• [WORK ORDER]
Read through the data, and wherever a line holds the word "hlen", write that line out.

• [LISTED ENTRIES]
-- pv_equiv track=rewrite | github.com/Otavio867/estudos.py | pyt/impar.py | tres_impares_consecutivos
-- ===== SOURCE A (Python) =====
-- def tres_impares_consecutivos(array):
--     count=0
--     for num in array:
--         if num%2==1:
--             count+=1
--         else:
--             count=0
--         if count>2:
--             return True
--     return False
-- ===== SOURCE B (Python) =====
-- def tres_impares_consecutivos(array):
--     it = iter(array)
--     for x in it:
--         if x % 2 == 1:
--             run = 1
--             for y in it:
--                 if y % 2 != 1:
--                     break
--                 run += 1
--             if run >= 3:
--                 return True
--     return False
-- ===== Notes on version B (the rewrite author's own statement) =====
-- stated objective: alternative
-- what changed: Instead of one pass maintaining a reset counter, B consumes each maximal run of consecutive odd numbers with an inner loop over the shared iterator and checks the run's length against 3.
import Mathlib
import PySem

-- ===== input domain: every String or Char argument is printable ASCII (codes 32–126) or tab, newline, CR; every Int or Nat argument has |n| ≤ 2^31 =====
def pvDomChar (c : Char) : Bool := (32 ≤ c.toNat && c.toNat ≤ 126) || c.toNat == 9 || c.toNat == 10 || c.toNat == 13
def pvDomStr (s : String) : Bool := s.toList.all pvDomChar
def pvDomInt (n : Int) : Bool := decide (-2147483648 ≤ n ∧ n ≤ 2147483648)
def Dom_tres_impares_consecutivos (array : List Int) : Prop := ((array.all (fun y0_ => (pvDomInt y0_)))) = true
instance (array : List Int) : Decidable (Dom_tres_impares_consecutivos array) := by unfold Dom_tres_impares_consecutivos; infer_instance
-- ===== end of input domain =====

-- B replaces A's reset-counter single pass by a run-splitting scan: it consumes each
-- maximal run of consecutive odds and compares the run length with 3 (alternative, same cost).

-- ===== PORT A =====
-- the for-loop of A with its counter and early return
def pvALoop : List Int → Int → Bool
  | [], _ => false
  | num :: rest, count =>
      let count' := if PySem.Int.mod num 2 = 1 then count + 1 else 0
      if count' > 2 then true else pvALoop rest count'

def tres_impares_consecutivos (array : List Int) : Bool := pvALoop array 0

-- ===== PORT B =====
-- B's inner for-loop: consume the rest of the current odd run from the shared iterator;
-- returns the final run length and the remaining elements of the iterator.
def pvBSkip : List Int → Int → Int × List Int
  | [], run => (run, [])
  | y :: ys, run =>
      if PySem.Int.mod y 2 ≠ 1 then (run, ys) else pvBSkip ys (run + 1)

-- needed by pvBMain's termination; stated before the port so it can cite it by name
theorem pvBSkip_len_le : ∀ (xs : List Int) (run : Int), (pvBSkip xs run).2.length ≤ xs.length := by
  intro xs
  induction xs with
  | nil => intro run; simp [pvBSkip]
  | cons y ys ih =>
      intro run
      simp only [pvBSkip]
      split
      · simp
      · exact le_trans (ih (run + 1)) (Nat.le_succ _)

-- B's outer for-loop over the shared iterator
def pvBMain (xs : List Int) : Bool :=
  match xs with
  | [] => false
  | x :: rest =>
      if PySem.Int.mod x 2 = 1 then
        let p := pvBSkip rest 1
        if p.1 ≥ 3 then true else pvBMain p.2
      else pvBMain rest
termination_by xs.length
decreasing_by
  · exact Nat.lt_succ_of_le (pvBSkip_len_le rest 1)
  · simp

def tres_impares_consecutivos_alt (array : List Int) : Bool := pvBMain array

-- ===== PRECONDITION & SPEC =====
def Spec_tres_impares_consecutivos (array : List Int) (out : Bool) : Prop := out = tres_impares_consecutivos_alt array
instance (array : List Int) (out : Bool) : Decidable (Spec_tres_impares_consecutivos array out) := by unfold Spec_tres_impares_consecutivos; infer_instance

-- ===== CLAIM (what is proved, stated in full; the proofs are below) =====
def Claim_equal_tres_impares_consecutivos : Prop := ∀ (array : List Int), Dom_tres_impares_consecutivos array → Spec_tres_impares_consecutivos array (tres_impares_consecutivos array)

-- ===== LEMMAS AND PROOFS =====

-- the run length pvBSkip reports never drops below its starting value
theorem pvBSkip_fst_ge : ∀ (xs : List Int) (run : Int), run ≤ (pvBSkip xs run).1 := by
  intro xs
  induction xs with
  | nil => intro run; simp [pvBSkip]
  | cons y ys ih =>
      intro run
      simp only [pvBSkip]
      split
      · simp
      · exact le_trans (by omega) (ih (run + 1))

-- main invariant, by strong induction on the list length:
-- (1) A's loop started fresh equals B's outer loop;
-- (2) inside an odd run with current count k ∈ {1,2}, A's loop equals
--     "consume the run, compare with 3, continue" as B does.
theorem pvAB_key : ∀ (n : Nat) (xs : List Int), xs.length ≤ n →
    (pvALoop xs 0 = pvBMain xs ∧
     ∀ (k : Int), 1 ≤ k → k ≤ 2 →
       pvALoop xs k = (if (pvBSkip xs k).1 ≥ 3 then true else pvBMain (pvBSkip xs k).2)) := by
  intro n
  induction n with
  | zero =>
      intro xs hlen
      have hx : xs = [] := List.eq_nil_of_length_eq_zero (Nat.le_zero.mp hlen)
      subst hx
      refine ⟨by simp [pvALoop, pvBMain], ?_⟩
      intro k h1 h2
      simp only [pvALoop, pvBSkip, pvBMain]
      have : ¬ ((3:Int) ≤ k) := by omega
      simp [this]
  | succ n ih =>
      intro xs hlen
      match xs with
      | [] =>
          refine ⟨by simp [pvALoop, pvBMain], ?_⟩
          intro k h1 h2
          simp only [pvALoop, pvBSkip, pvBMain]
          have : ¬ ((3:Int) ≤ k) := by omega
          simp [this]
      | x :: rest =>
          have hrest : rest.length ≤ n := by
            simpa using Nat.succ_le_succ_iff.mp hlen
          obtain ⟨ih1, ih2⟩ := ih rest hrest
          constructor
          · -- pvALoop (x :: rest) 0 = pvBMain (x :: rest)
            by_cases hodd : x % 2 = 1
            · -- x odd: A continues with count 1; B consumes the run
              have hA : pvALoop (x :: rest) 0 = pvALoop rest 1 := by
                simp [pvALoop, hodd]
              rw [hA, ih2 1 (by norm_num) (by norm_num)]
              conv_rhs => rw [pvBMain]
              simp [hodd]
            · have hA : pvALoop (x :: rest) 0 = pvALoop rest 0 := by
                simp [pvALoop, hodd]
              rw [hA, ih1]
              conv_rhs => rw [pvBMain]
              simp [hodd]
          · -- the run invariant at x :: rest
            intro k h1 h2
            by_cases hodd : x % 2 = 1
            · by_cases hk : k = 2
              · -- count reaches 3: A returns true; B's run length is ≥ 3
                subst hk
                have hA : pvALoop (x :: rest) 2 = true := by
                  simp [pvALoop, hodd]
                have hge : (3:Int) ≤ (pvBSkip (x :: rest) 2).1 := by
                  have h3 : pvBSkip (x :: rest) 2 = pvBSkip rest 3 := by
                    simp [pvBSkip, hodd]
                  rw [h3]; exact pvBSkip_fst_ge rest 3
                simp [hA, hge]
              · -- k = 1: both advance inside the run
                have hk1 : k = 1 := by omega
                subst hk1
                have hA : pvALoop (x :: rest) 1 = pvALoop rest 2 := by
                  simp [pvALoop, hodd]
                have hB : pvBSkip (x :: rest) 1 = pvBSkip rest 2 := by
                  simp [pvBSkip, hodd]
                rw [hA, hB, ih2 2 (by norm_num) (by norm_num)]
            · -- x even: A resets to 0; B ends the run (length k ≤ 2 < 3) and continues after x
              have hA : pvALoop (x :: rest) k = pvALoop rest 0 := by
                simp [pvALoop, hodd]
              have hB : pvBSkip (x :: rest) k = (k, rest) := by
                simp [pvBSkip, hodd]
              have h3 : ¬ ((3:Int) ≤ k) := by omega
              rw [hA, hB, ih1]
              simp [h3]

-- ===== VERDICT (by name: the statement is the Claim_ definition above) =====
theorem tres_impares_consecutivos_spec : Claim_equal_tres_impares_consecutivos := by
  intro array _
  unfold Spec_tres_impares_consecutivos tres_impares_consecutivos tres_impares_consecutivos_alt
  exact (pvAB_key array.length array (le_refl _)).1
-- pv_equiv track=rewrite | github.com/MrBrantCode/unitest_baseline | mut_generate/mist_train_cf/cf_11428/solution.py | vowels_followed_by_consonant
-- ===== SOURCE A (Python) =====
-- def vowels_followed_by_consonant(sentence):
--     vowels = "aeiou"
--     consonants = "bcdfghjklmnpqrstvwxyz"
--     sentence = sentence.lower()
--
--     for i in range(len(sentence)-1):
--         if sentence[i] in vowels and sentence[i+1] not in consonants:
--             return False
--
--     return True
-- ===== SOURCE B (Python) =====
-- def vowels_followed_by_consonant(sentence):
--     # Stage 1: classify every character as vowel/consonant/other into a string.
--     cls = "".join("v" if ch in "aeiou" else
--                   "c" if ch in "bcdfghjklmnpqrstvwxyz" else
--                   "x" for ch in sentence.lower())
--     # Stage 2: the property fails exactly when a vowel is immediately
--     # followed by a vowel or by an 'other' character.
--     return "vv" not in cls and "vx" not in cls
-- ===== Notes on version B (the rewrite author's own statement) =====
-- stated objective: alternative
-- what changed: Two staged passes: first map every character to a class string (v/c/x), then decide by substring containment ('vv'/'vx' must not occur) instead of A's index loop testing each adjacent pair with two membership checks.
import Mathlib
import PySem

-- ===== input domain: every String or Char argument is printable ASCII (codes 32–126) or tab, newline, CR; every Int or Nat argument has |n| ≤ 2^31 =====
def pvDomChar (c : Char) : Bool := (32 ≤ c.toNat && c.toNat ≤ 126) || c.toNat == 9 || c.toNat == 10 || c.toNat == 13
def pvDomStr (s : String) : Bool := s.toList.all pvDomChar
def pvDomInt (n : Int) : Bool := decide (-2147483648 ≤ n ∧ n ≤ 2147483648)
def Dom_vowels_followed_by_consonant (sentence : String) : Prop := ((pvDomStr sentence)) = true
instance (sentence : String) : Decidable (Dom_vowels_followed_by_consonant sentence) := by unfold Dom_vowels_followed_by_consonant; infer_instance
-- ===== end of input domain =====

-- B classifies each character into a v/c/x string, then decides by substring containment
-- ("vv"/"vx" must not occur) instead of A's index loop over adjacent pairs (alternative; same cost).

-- ===== PORT A =====
-- A's loop 'for i in range(len(sentence)-1): if … return False' as index recursion; indices are in range.
def vfcA_loop (s : List Char) (i : Nat) : Bool :=
  if _h : i + 1 < s.length then
    if ("aeiou".toList.contains (s.getD i ' ')) &&
       !("bcdfghjklmnpqrstvwxyz".toList.contains (s.getD (i+1) ' ')) then
      false
    else
      vfcA_loop s (i+1)
  else
    true
termination_by s.length - i

def vowels_followed_by_consonant (sentence : String) : Bool :=
  vfcA_loop (PySem.Str.lower sentence).toList 0

-- ===== PORT B =====
-- the classification of one character (the chained conditional inside B's join)
def vfcClassify (ch : Char) : Char :=
  if "aeiou".toList.contains ch then 'v'
  else if "bcdfghjklmnpqrstvwxyz".toList.contains ch then 'c'
  else 'x'

def vowels_followed_by_consonant_alt (sentence : String) : Bool :=
  -- "".join(classify(ch) for ch in sentence.lower()) is the map below; 'sub in cls' is PySem.Str.isIn
  let cls : String := String.ofList ((PySem.Str.lower sentence).toList.map vfcClassify)
  !(PySem.Str.isIn "vv" cls) && !(PySem.Str.isIn "vx" cls)

-- ===== PRECONDITION & SPEC =====
def Spec_vowels_followed_by_consonant (sentence : String) (out : Bool) : Prop := out = vowels_followed_by_consonant_alt sentence
instance (sentence : String) (out : Bool) : Decidable (Spec_vowels_followed_by_consonant sentence out) := by unfold Spec_vowels_followed_by_consonant; infer_instance

-- ===== CLAIM =====
def Claim_equal_vowels_followed_by_consonant : Prop := ∀ (sentence : String), Dom_vowels_followed_by_consonant sentence → Spec_vowels_followed_by_consonant sentence (vowels_followed_by_consonant sentence)

-- ===== LEMMAS AND PROOFS =====

-- the per-pair test of A's loop body
def vfcBad (a b : Char) : Bool :=
  ("aeiou".toList.contains a) && !("bcdfghjklmnpqrstvwxyz".toList.contains b)

-- reference recursion over adjacent pairs
def vfcScan : List Char → Bool
  | a :: b :: t => !(vfcBad a b) && vfcScan (b :: t)
  | _ => true

lemma vfcA_loop_eq_scan (s : List Char) (i : Nat) :
    vfcA_loop s i = vfcScan (s.drop i) := by
  generalize hk : s.length - i = k
  induction k generalizing i with
  | zero =>
    rw [vfcA_loop]
    have hlen : s.length ≤ i := by omega
    simp [List.drop_eq_nil_of_le hlen, show ¬ i + 1 < s.length by omega, vfcScan]
  | succ k ih =>
    rw [vfcA_loop]
    by_cases h : i + 1 < s.length
    · have hi : i < s.length := by omega
      have hdrop : s.drop i = s[i] :: s[i+1] :: s.drop (i+2) := by
        rw [List.drop_eq_getElem_cons hi, List.drop_eq_getElem_cons h]
      have hdrop1 : s.drop (i+1) = s[i+1] :: s.drop (i+2) := by
        rw [List.drop_eq_getElem_cons h]
      have hgi : s.getD i ' ' = s[i] := List.getD_eq_getElem s ' ' hi
      have hgi1 : s.getD (i+1) ' ' = s[i+1] := List.getD_eq_getElem s ' ' h
      rw [dif_pos h, hdrop, hgi, hgi1, ih (i+1) (by omega), hdrop1]
      simp only [vfcScan, vfcBad]
      by_cases hb : ("aeiou".toList.contains s[i]) && !("bcdfghjklmnpqrstvwxyz".toList.contains s[i+1]) <;>
        simp [hb]
    · rw [dif_neg h]
      rcases Nat.lt_or_ge i s.length with hi | hi
      · have hdrop : s.drop i = [s[i]] := by
          rw [List.drop_eq_getElem_cons hi, List.drop_eq_nil_of_le (by omega)]
        simp [hdrop, vfcScan]
      · simp [List.drop_eq_nil_of_le hi, vfcScan]

-- an infix of length 2 in c :: cs is either the first pair or an infix of cs
lemma infix2_cons (x y c : Char) (cs : List Char) :
    ([x, y] <:+: (c :: cs)) ↔ ((∃ d cs', cs = d :: cs' ∧ x = c ∧ y = d) ∨ [x, y] <:+: cs) := by
  rw [List.infix_cons_iff]
  constructor
  · rintro (hp | hi)
    · left
      rcases hp with ⟨t, ht⟩
      cases cs with
      | nil => simp at ht
      | cons d cs' =>
        refine ⟨d, cs', rfl, ?_, ?_⟩ <;> (simp at ht; tauto)
    · right; exact hi
  · rintro (⟨d, cs', rfl, rfl, rfl⟩ | hi)
    · left; exact ⟨cs', rfl⟩
    · right; exact hi

lemma vowel_not_consonant (b : Char) (h : "aeiou".toList.contains b = true) :
    "bcdfghjklmnpqrstvwxyz".toList.contains b = false := by
  have hv : "aeiou".toList = ['a','e','i','o','u'] := rfl
  rw [hv, List.contains_iff_mem] at h
  simp only [List.mem_cons, List.not_mem_nil, or_false] at h
  rcases h with h | h | h | h | h <;> subst h <;> decide

lemma classify_eq_v_iff (a : Char) :
    vfcClassify a = 'v' ↔ "aeiou".toList.contains a = true := by
  unfold vfcClassify
  split_ifs with h1 h2
  · exact iff_of_true rfl h1
  · exact iff_of_false (by decide) h1
  · exact iff_of_false (by decide) h1

lemma classify_vx_iff (b : Char) :
    (vfcClassify b = 'v' ∨ vfcClassify b = 'x') ↔ "bcdfghjklmnpqrstvwxyz".toList.contains b = false := by
  unfold vfcClassify
  split_ifs with h1 h2
  · exact iff_of_true (Or.inl rfl) (vowel_not_consonant b h1)
  · exact iff_of_false (by decide) (by rw [h2]; decide)
  · exact iff_of_true (Or.inr rfl) (by simpa using h2)

lemma vfcBad_iff_classify (a b : Char) :
    vfcBad a b = true ↔
      (vfcClassify a = 'v' ∧ vfcClassify b = 'v') ∨ (vfcClassify a = 'v' ∧ vfcClassify b = 'x') := by
  unfold vfcBad
  rw [← and_or_left, classify_eq_v_iff, classify_vx_iff]
  simp

-- B's two containment tests, negated, equal the pairwise scan
lemma scan_eq_isIn (l : List Char) :
    vfcScan l = (!(PySem.Chars.isIn ['v','v'] (l.map vfcClassify)) &&
                 !(PySem.Chars.isIn ['v','x'] (l.map vfcClassify))) := by
  induction l with
  | nil =>
    have h1 : PySem.Chars.isIn ['v','v'] ([] : List Char) = false := by
      rw [PySem.Chars.isIn_eq_false_iff]; intro h; have := h.length_le; simp at this
    have h2 : PySem.Chars.isIn ['v','x'] ([] : List Char) = false := by
      rw [PySem.Chars.isIn_eq_false_iff]; intro h; have := h.length_le; simp at this
    simp [vfcScan, h1, h2]
  | cons a t ih =>
    cases t with
    | nil =>
      have h1 : ∀ y : Char, PySem.Chars.isIn ['v', y] [vfcClassify a] = false := by
        intro y
        rw [PySem.Chars.isIn_eq_false_iff]; intro h; have := h.length_le; simp at this
      simp [vfcScan, h1]
    | cons b t' =>
      simp only [vfcScan, List.map] at *
      rw [ih]
      have key : ∀ (y : Char),
          PySem.Chars.isIn ['v', y] (vfcClassify a :: vfcClassify b :: t'.map vfcClassify)
          = ((decide (vfcClassify a = 'v') && decide (vfcClassify b = y)) ||
             PySem.Chars.isIn ['v', y] (vfcClassify b :: t'.map vfcClassify)) := by
        intro y
        rw [Bool.eq_iff_iff]
        simp only [PySem.Chars.isIn_iff_infix, Bool.or_eq_true, Bool.and_eq_true, decide_eq_true_eq]
        rw [infix2_cons]
        constructor
        · rintro (⟨d, cs', hcs, hx, hy⟩ | hi)
          · left
            have hd : d = vfcClassify b := by injection hcs with h1 _; exact h1.symm
            exact ⟨hx.symm, by rw [hy, hd]⟩
          · right; exact hi
        · rintro (⟨hx, hy⟩ | hi)
          · left; exact ⟨vfcClassify b, t'.map vfcClassify, rfl, hx.symm, hy.symm⟩
          · right; exact hi
      rw [key 'v', key 'x']
      by_cases hb : vfcBad a b = true
      · rcases (vfcBad_iff_classify a b).mp hb with ⟨h1, h2⟩ | ⟨h1, h2⟩ <;> simp [hb, h1, h2]
      · have hnb : ¬((vfcClassify a = 'v' ∧ vfcClassify b = 'v') ∨
                     (vfcClassify a = 'v' ∧ vfcClassify b = 'x')) :=
          fun h => hb ((vfcBad_iff_classify a b).mpr h)
        rw [not_or] at hnb; obtain ⟨hn1, hn2⟩ := hnb
        simp only [Bool.not_eq_true] at hb
        by_cases ha : vfcClassify a = 'v'
        · have hv : vfcClassify b ≠ 'v' := fun h => hn1 ⟨ha, h⟩
          have hx : vfcClassify b ≠ 'x' := fun h => hn2 ⟨ha, h⟩
          simp [hb, ha, hv, hx]
        · simp [hb, ha]

-- ===== VERDICT =====
theorem vowels_followed_by_consonant_spec : Claim_equal_vowels_followed_by_consonant := by
  intro sentence _
  unfold Spec_vowels_followed_by_consonant vowels_followed_by_consonant vowels_followed_by_consonant_alt
  simp only [PySem.Str.isIn_eq]
  rw [vfcA_loop_eq_scan, List.drop_zero, scan_eq_isIn]
  simp [String.toList_ofList]
-- pv_equiv track=rewrite | github.com/Nathan-Koh/ITMGT | KOH_SET4.py | telephone_decipher
-- ===== SOURCE A (Python) =====
-- def telephone_decipher(telephone_string):
--
--     output = ""
--     counter = 0
--     key = ""
--     decipher_dict = {
--         "0":" ",
--         '2': 'A',
--         '22': 'B',
--         '222': 'C',
--         '3': 'D',
--         '33': 'E',
--         '333': 'F',
--         '4': 'G',
--         '44': 'H',
--         '444': 'I',
--         '5': 'J',
--         '55': 'K',
--         '555': 'L',
--         '6': 'M',
--         '66': 'N',
--         '666': 'O',
--         '7': 'P',
--         '77': 'Q',
--         '777': 'R',
--         '7777': 'S',
--         '8': 'T',
--         '88': 'U',
--         '888': 'V',
--         '9': 'W',
--         '99': 'X',
--         '999': 'Y',
--         '9999': 'Z'
--     }
--
--     while counter < len(telephone_string):
--         if telephone_string[counter] == "_":
--             counter += 1
--             continue
--         else:
--             key += telephone_string[counter] # for first number
--             if counter == (len(telephone_string) -1):
--                 pass
--             else:
--                 while telephone_string[counter] == telephone_string[counter+1]: # for any succeeding similar numbers
--                     key += telephone_string[counter]
--                     counter += 1
--                     if counter == (len(telephone_string) -1):
--                         break
--             output += decipher_dict[key]
--             counter += 1
--             key = ""
--
--     return output
-- ===== SOURCE B (Python) =====
-- def telephone_decipher(telephone_string):
--     decipher_dict = {
--         "0": " ",
--         '2': 'A', '22': 'B', '222': 'C',
--         '3': 'D', '33': 'E', '333': 'F',
--         '4': 'G', '44': 'H', '444': 'I',
--         '5': 'J', '55': 'K', '555': 'L',
--         '6': 'M', '66': 'N', '666': 'O',
--         '7': 'P', '77': 'Q', '777': 'R', '7777': 'S',
--         '8': 'T', '88': 'U', '888': 'V',
--         '9': 'W', '99': 'X', '999': 'Y', '9999': 'Z',
--     }
--     # one flat pass: run-length encode the string, then map each run to a letter
--     runs = []
--     prev = None
--     count = 0
--     for ch in telephone_string:
--         if ch == prev:
--             count += 1
--         else:
--             if prev is not None:
--                 runs.append((prev, count))
--             prev, count = ch, 1
--     if prev is not None:
--         runs.append((prev, count))
--     return ''.join(decipher_dict[c * n] for c, n in runs if c != '_')
-- ===== Notes on version B (the rewrite author's own statement) =====
-- stated objective: simpler
-- what changed: A's counter-indexed outer while with a nested look-ahead while and a mutable key accumulator is replaced by a flat run-length-encoding pass (prev/count state) followed by a single map over the runs that skips the underscore separators and looks each run up in the dict.
import Mathlib
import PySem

• [RESPONSE TO THE TASK]
      intro xs hlen
      have hx : xs = [] := List.eq_nil_of_length_eq_zero (Nat.le_zero.mp hlen)
      intro xs hlen
            simpa using Nat.succ_le_succ_iff.mp hlen
    have hlen : s.length ≤ i := by omega
    simp [List.drop_eq_nil_of_le hlen, show ¬ i + 1 < s.length by omega, vfcScan]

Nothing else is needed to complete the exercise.